Some attendees of the event were not in support of the die-in. Some individuals viewed and recorded the demonstration from afar and attempted to hand out flyers that advocated for the release of Israeli hostages from Palestine. Many of the die-in participants expressed their dismay for these attendees, feeling they were there to intimidate or post their identity and likeness online with intentions to blacklist or doxx them.
One attendee was Amit, a physics postdoctoral student, who only wished to be identified by his first name. Before the protest entered the atrium, he handed out posters that read “KIDNAPPED” and listed the names of individuals taken hostage by Hamas during the initial invasion. Many of these flyers are posted throughout Cornell’s campus and Ithaca Commons, as well as in other college campuses and cities around the world.
“I consider myself Israeli. I don’t know what pro-Israel means in this case. Because again, I’m for a two-state solution,” Amit said in an interview with The Sun. “I’m for the Palestinian people. I don’t think Hamas is for the Palestinian people. I don’t think [the protesters today] are for the Palestinian people — they don’t understand what it means to be for [Palestinians].”
When chants were heard, Amit commented, “I think that the call for a ceasefire is not understanding the situation… [it] just means they want the same thing to happen again in the future.”
Amit further remarked, “Calling ‘stop the genocide?’ There is no genocide.”

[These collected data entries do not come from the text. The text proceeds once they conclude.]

-- pv_equiv track=rewrite | github.com/ColinSidberry/intro-to-ml-linear-alg-calc | utils/data_generators.py | create_expanded_sports_dataset
-- ===== SOURCE A (Python) =====
-- from typing import List, Tuple, Dict
--
-- def create_expanded_sports_dataset(base_tweets: List[str],
--                                  base_labels: List[int],
--                                  expansion_factor: int = 5) -> Tuple[List[str], List[int]]:
--     """
--     Create expanded dataset with variations of base tweets.
--
--     This generates more training data while maintaining the theme.
--
--     Args:
--         base_tweets: Original tweet texts
--         base_labels: Original sentiment labels
--         expansion_factor: How many variations to create per base tweet
--
--     Returns:
--         expanded_tweets: Larger list of tweet texts
--         expanded_labels: Corresponding labels
--     """
--     # Templates for positive variations
--     positive_templates = [
--         "Go {}!",
--         "Love the {}!",
--         "{} are amazing!",
--         "Great win by {}!",
--         "{} played fantastically!",
--         "What a game by {}!",
--         "Incredible performance {}!",
--         "{} are the best!",
--         "Amazing season for {}!",
--         "Perfect game {}!"
--     ]
--
--     # Templates for negative variations
--     negative_templates = [
--         "Terrible game {}",
--         "Disappointed in {}",
--         "{} played poorly",
--         "Bad performance by {}",
--         "Awful season for {}",
--         "Can't stand {}",
--         "{} are the worst",
--         "Horrible game {}",
--         "Frustrated with {}",
--         "Terrible coaching {}"
--     ]
--
--     team_names = ["Dolphins", "the Fins", "Miami", "the team"]
--
--     expanded_tweets = []
--     expanded_labels = []
--
--     for tweet, label in zip(base_tweets, base_labels):
--         # Include original
--         expanded_tweets.append(tweet)
--         expanded_labels.append(label)
--
--         # Generate variations
--         templates = positive_templates if label == 1 else negative_templates
--
--         for i in range(expansion_factor - 1):
--             template = templates[i % len(templates)]
--             team = team_names[i % len(team_names)]
--
--             new_tweet = template.format(team)
--             expanded_tweets.append(new_tweet)
--             expanded_labels.append(label)
--
--     return expanded_tweets, expanded_labels
-- ===== SOURCE B (Python) =====
-- def create_expanded_sports_dataset(base_tweets, base_labels, expansion_factor=5):
--     positive_templates = [
--         "Go {}!",
--         "Love the {}!",
--         "{} are amazing!",
--         "Great win by {}!",
--         "{} played fantastically!",
--         "What a game by {}!",
--         "Incredible performance {}!",
--         "{} are the best!",
--         "Amazing season for {}!",
--         "Perfect game {}!"
--     ]
--     negative_templates = [
--         "Terrible game {}",
--         "Disappointed in {}",
--         "{} played poorly",
--         "Bad performance by {}",
--         "Awful season for {}",
--         "Can't stand {}",
--         "{} are the worst",
--         "Horrible game {}",
--         "Frustrated with {}",
--         "Terrible coaching {}"
--     ]
--     team_names = ["Dolphins", "the Fins", "Miami", "the team"]
--
--     # Variations do not depend on the tweet: build each table once.
--     pos_variations = [positive_templates[i % len(positive_templates)].format(team_names[i % len(team_names)])
--                       for i in range(expansion_factor - 1)]
--     neg_variations = [negative_templates[i % len(negative_templates)].format(team_names[i % len(team_names)])
--                       for i in range(expansion_factor - 1)]
--
--     expanded_tweets = []
--     expanded_labels = []
--     for tweet, label in zip(base_tweets, base_labels):
--         variations = pos_variations if label == 1 else neg_variations
--         expanded_tweets.append(tweet)
--         expanded_tweets.extend(variations)
--         expanded_labels.extend([label] * (1 + len(variations)))
--     return expanded_tweets, expanded_labels
-- ===== Notes on version B (the rewrite author's own statement) =====
-- stated objective: simpler
-- what changed: The per-tweet inner template loop is replaced by two variation tables built once before the main loop; the main loop then just appends the original tweet and extends with the precomputed table and a replicated label list.
import Mathlib
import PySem

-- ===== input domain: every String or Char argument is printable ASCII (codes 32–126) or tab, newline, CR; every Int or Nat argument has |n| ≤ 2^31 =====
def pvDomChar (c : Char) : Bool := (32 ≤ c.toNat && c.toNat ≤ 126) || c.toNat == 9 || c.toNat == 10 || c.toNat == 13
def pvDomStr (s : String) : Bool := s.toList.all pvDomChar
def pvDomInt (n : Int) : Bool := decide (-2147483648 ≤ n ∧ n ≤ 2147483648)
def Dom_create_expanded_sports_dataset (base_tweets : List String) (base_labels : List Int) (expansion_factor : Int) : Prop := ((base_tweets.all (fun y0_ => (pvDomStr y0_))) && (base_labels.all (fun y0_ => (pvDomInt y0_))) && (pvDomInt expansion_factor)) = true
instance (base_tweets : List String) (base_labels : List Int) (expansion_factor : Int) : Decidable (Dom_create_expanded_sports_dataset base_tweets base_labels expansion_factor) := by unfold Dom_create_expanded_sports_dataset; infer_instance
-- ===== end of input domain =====

-- B hoists the tweet-independent variation tables out of the per-tweet loop: each table is built
-- once and the main loop extends the output with it (objective: simpler; same asymptotic cost
-- dominated by output size, fewer template formats performed).

-- ===== PORT A =====
-- template.format(team): each template literal contains exactly one "{}", so str.format equals
-- replacing "{}" by the team name (exact for these constant templates).
def pvFmt (template team : String) : String := PySem.Str.replace template "{}" team

def pvPosT : List String :=
  ["Go {}!", "Love the {}!", "{} are amazing!", "Great win by {}!", "{} played fantastically!",
   "What a game by {}!", "Incredible performance {}!", "{} are the best!",
   "Amazing season for {}!", "Perfect game {}!"]

def pvNegT : List String :=
  ["Terrible game {}", "Disappointed in {}", "{} played poorly", "Bad performance by {}",
   "Awful season for {}", "Can't stand {}", "{} are the worst", "Horrible game {}",
   "Frustrated with {}", "Terrible coaching {}"]

def pvTeams : List String := ["Dolphins", "the Fins", "Miami", "the team"]

def create_expanded_sports_dataset (base_tweets : List String) (base_labels : List Int) (expansion_factor : Int) : List String × List Int :=
  (base_tweets.zip base_labels).foldl (fun acc p =>
    let tweet := p.1
    let label := p.2
    let acc := (acc.1 ++ [tweet], acc.2 ++ [label])
    let templates := if label == 1 then pvPosT else pvNegT
    (PySem.List.pyRange 0 (expansion_factor - 1) 1).foldl (fun a i =>
      let template := PySem.List.pyGetD templates (PySem.Int.mod i (templates.length : Int)) ""
      let team := PySem.List.pyGetD pvTeams (PySem.Int.mod i (pvTeams.length : Int)) ""
      let new_tweet := pvFmt template team
      (a.1 ++ [new_tweet], a.2 ++ [label])) acc) ([], [])

-- ===== PORT B =====
def pvVariation (templates : List String) (i : Int) : String :=
  pvFmt (PySem.List.pyGetD templates (PySem.Int.mod i (templates.length : Int)) "")
        (PySem.List.pyGetD pvTeams (PySem.Int.mod i (pvTeams.length : Int)) "")

def create_expanded_sports_dataset_alt (base_tweets : List String) (base_labels : List Int) (expansion_factor : Int) : List String × List Int :=
  let rng := PySem.List.pyRange 0 (expansion_factor - 1) 1
  let pos_variations := rng.map (pvVariation pvPosT)
  let neg_variations := rng.map (pvVariation pvNegT)
  (base_tweets.zip base_labels).foldl (fun acc p =>
    let variations := if p.2 == 1 then pos_variations else neg_variations
    (acc.1 ++ p.1 :: variations, acc.2 ++ List.replicate (1 + variations.length) p.2)) ([], [])

-- ===== PRECONDITION & SPEC =====
def Spec_create_expanded_sports_dataset (base_tweets : List String) (base_labels : List Int) (expansion_factor : Int) (out : List String × List Int) : Prop := out = create_expanded_sports_dataset_alt base_tweets base_labels expansion_factor
instance (base_tweets : List String) (base_labels : List Int) (expansion_factor : Int) (out : List String × List Int) : Decidable (Spec_create_expanded_sports_dataset base_tweets base_labels expansion_factor out) := by unfold Spec_create_expanded_sports_dataset; infer_instance

-- ===== CLAIM (what is proved, stated in full; the proofs are below) =====
def Claim_equal_create_expanded_sports_dataset : Prop := ∀ (base_tweets : List String) (base_labels : List Int) (expansion_factor : Int), Dom_create_expanded_sports_dataset base_tweets base_labels expansion_factor → Spec_create_expanded_sports_dataset base_tweets base_labels expansion_factor (create_expanded_sports_dataset base_tweets base_labels expansion_factor)

-- ===== LEMMAS AND PROOFS =====

-- A's inner loop: appending one formatted tweet and the label per index is a map / replicate.
theorem pv_inner_loop (f : Int → String) (label : Int) :
    ∀ (l : List Int) (acc : List String × List Int),
      l.foldl (fun a i => (a.1 ++ [f i], a.2 ++ [label])) acc
        = (acc.1 ++ l.map f, acc.2 ++ List.replicate l.length label) := by
  intro l
  induction l with
  | nil => intro acc; simp
  | cons x xs ih =>
      intro acc
      simp [List.foldl_cons, ih, List.replicate_succ, List.append_assoc]

theorem pv_main_loop (expansion_factor : Int) :
    ∀ (ps : List (String × Int)) (acc : List String × List Int),
      ps.foldl (fun acc p =>
        let tweet := p.1
        let label := p.2
        let acc := (acc.1 ++ [tweet], acc.2 ++ [label])
        let templates := if label == 1 then pvPosT else pvNegT
        (PySem.List.pyRange 0 (expansion_factor - 1) 1).foldl (fun a i =>
          let template := PySem.List.pyGetD templates (PySem.Int.mod i (templates.length : Int)) ""
          let team := PySem.List.pyGetD pvTeams (PySem.Int.mod i (pvTeams.length : Int)) ""
          let new_tweet := pvFmt template team
          (a.1 ++ [new_tweet], a.2 ++ [label])) acc) acc
      = ps.foldl (fun acc p =>
          let variations := if p.2 == 1 then (PySem.List.pyRange 0 (expansion_factor - 1) 1).map (pvVariation pvPosT)
                            else (PySem.List.pyRange 0 (expansion_factor - 1) 1).map (pvVariation pvNegT)
          (acc.1 ++ p.1 :: variations, acc.2 ++ List.replicate (1 + variations.length) p.2)) acc := by
  intro ps
  induction ps with
  | nil => intro acc; rfl
  | cons p ps ih =>
      intro acc
      simp only [List.foldl_cons]
      rw [ih]
      congr 1
      by_cases h : p.2 == 1
      · simp only [if_pos h]
        rw [show ((fun a i => (a.1 ++ [pvFmt (PySem.List.pyGetD pvPosT (PySem.Int.mod i (pvPosT.length : Int)) "") (PySem.List.pyGetD pvTeams (PySem.Int.mod i (pvTeams.length : Int)) "")], a.2 ++ [p.2])) : List String × List Int → Int → List String × List Int) = (fun a i => (a.1 ++ [pvVariation pvPosT i], a.2 ++ [p.2])) from rfl]
        simp [pv_inner_loop (pvVariation pvPosT) p.2, List.replicate_succ, Nat.one_add, List.append_assoc]
      · simp only [if_neg h]
        rw [show ((fun a i => (a.1 ++ [pvFmt (PySem.List.pyGetD pvNegT (PySem.Int.mod i (pvNegT.length : Int)) "") (PySem.List.pyGetD pvTeams (PySem.Int.mod i (pvTeams.length : Int)) "")], a.2 ++ [p.2])) : List String × List Int → Int → List String × List Int) = (fun a i => (a.1 ++ [pvVariation pvNegT i], a.2 ++ [p.2])) from rfl]
        simp [pv_inner_loop (pvVariation pvNegT) p.2, List.replicate_succ, Nat.one_add, List.append_assoc]

-- ===== VERDICT (by name: the statement is the Claim_ definition above) =====
theorem create_expanded_sports_dataset_spec : Claim_equal_create_expanded_sports_dataset := by
  intro base_tweets base_labels expansion_factor _
  unfold Spec_create_expanded_sports_dataset create_expanded_sports_dataset create_expanded_sports_dataset_alt
  exact pv_main_loop expansion_factor (base_tweets.zip base_labels) ([], [])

“I’m for the Palestinian people. I want their freedom. I want their safety,” Amit said. “But I’m not for ‘Palestine will be free.’ This basically means that I’d have no place to stay. I’m for a two-state solution. I’m for some solution that recognizes all the people living in the land.”
Since the start of the Israel-Hamas war, Cornell has seen heightened division on campus. On Oct. 15, Prof. Russell Rickford, history, labeled Hamas’s initial attack on Israel as “exhilarating” and “energizing,” prompting petitions and statements both in support of and in opposition to Rickford. On Oct. 25, several locations across Cornell’s campus were tagged with anti-Zionist and anti-Israel graffiti, and on Oct. 29, Dai, under various pseudonyms, posted antisemitic threats on Greekrank, an anonymous messaging board, stoking fear among Jewish students. Dai’s public defender said Rickford’s comments were a factor that emboldened him to make such threats, in an attempt to educate the Cornell community on the “evilness of Hamas.”
Abuhashim emphasized that as a non-Jewish individual, she was disturbed and scared by the antisemitic threats posted on Greekrank. She also said that “as a Muslim, it was offensive that somebody would use my religion and the name of my God to spew such hateful comments.”
“To my Jewish students and fellow classmates and peers, I love you,” Abuhashin said. “We pray for a liberated Palestine for everyone, which includes Jewish people and Muslims [and] Arabs, and we all deserve to have equal rights. Our liberation shouldn’t come at the expense of Jewish people, and Jewish people’s liberation shouldn’t come at the expense of Palestine. … And I think that’s something the whole campus should stand for.”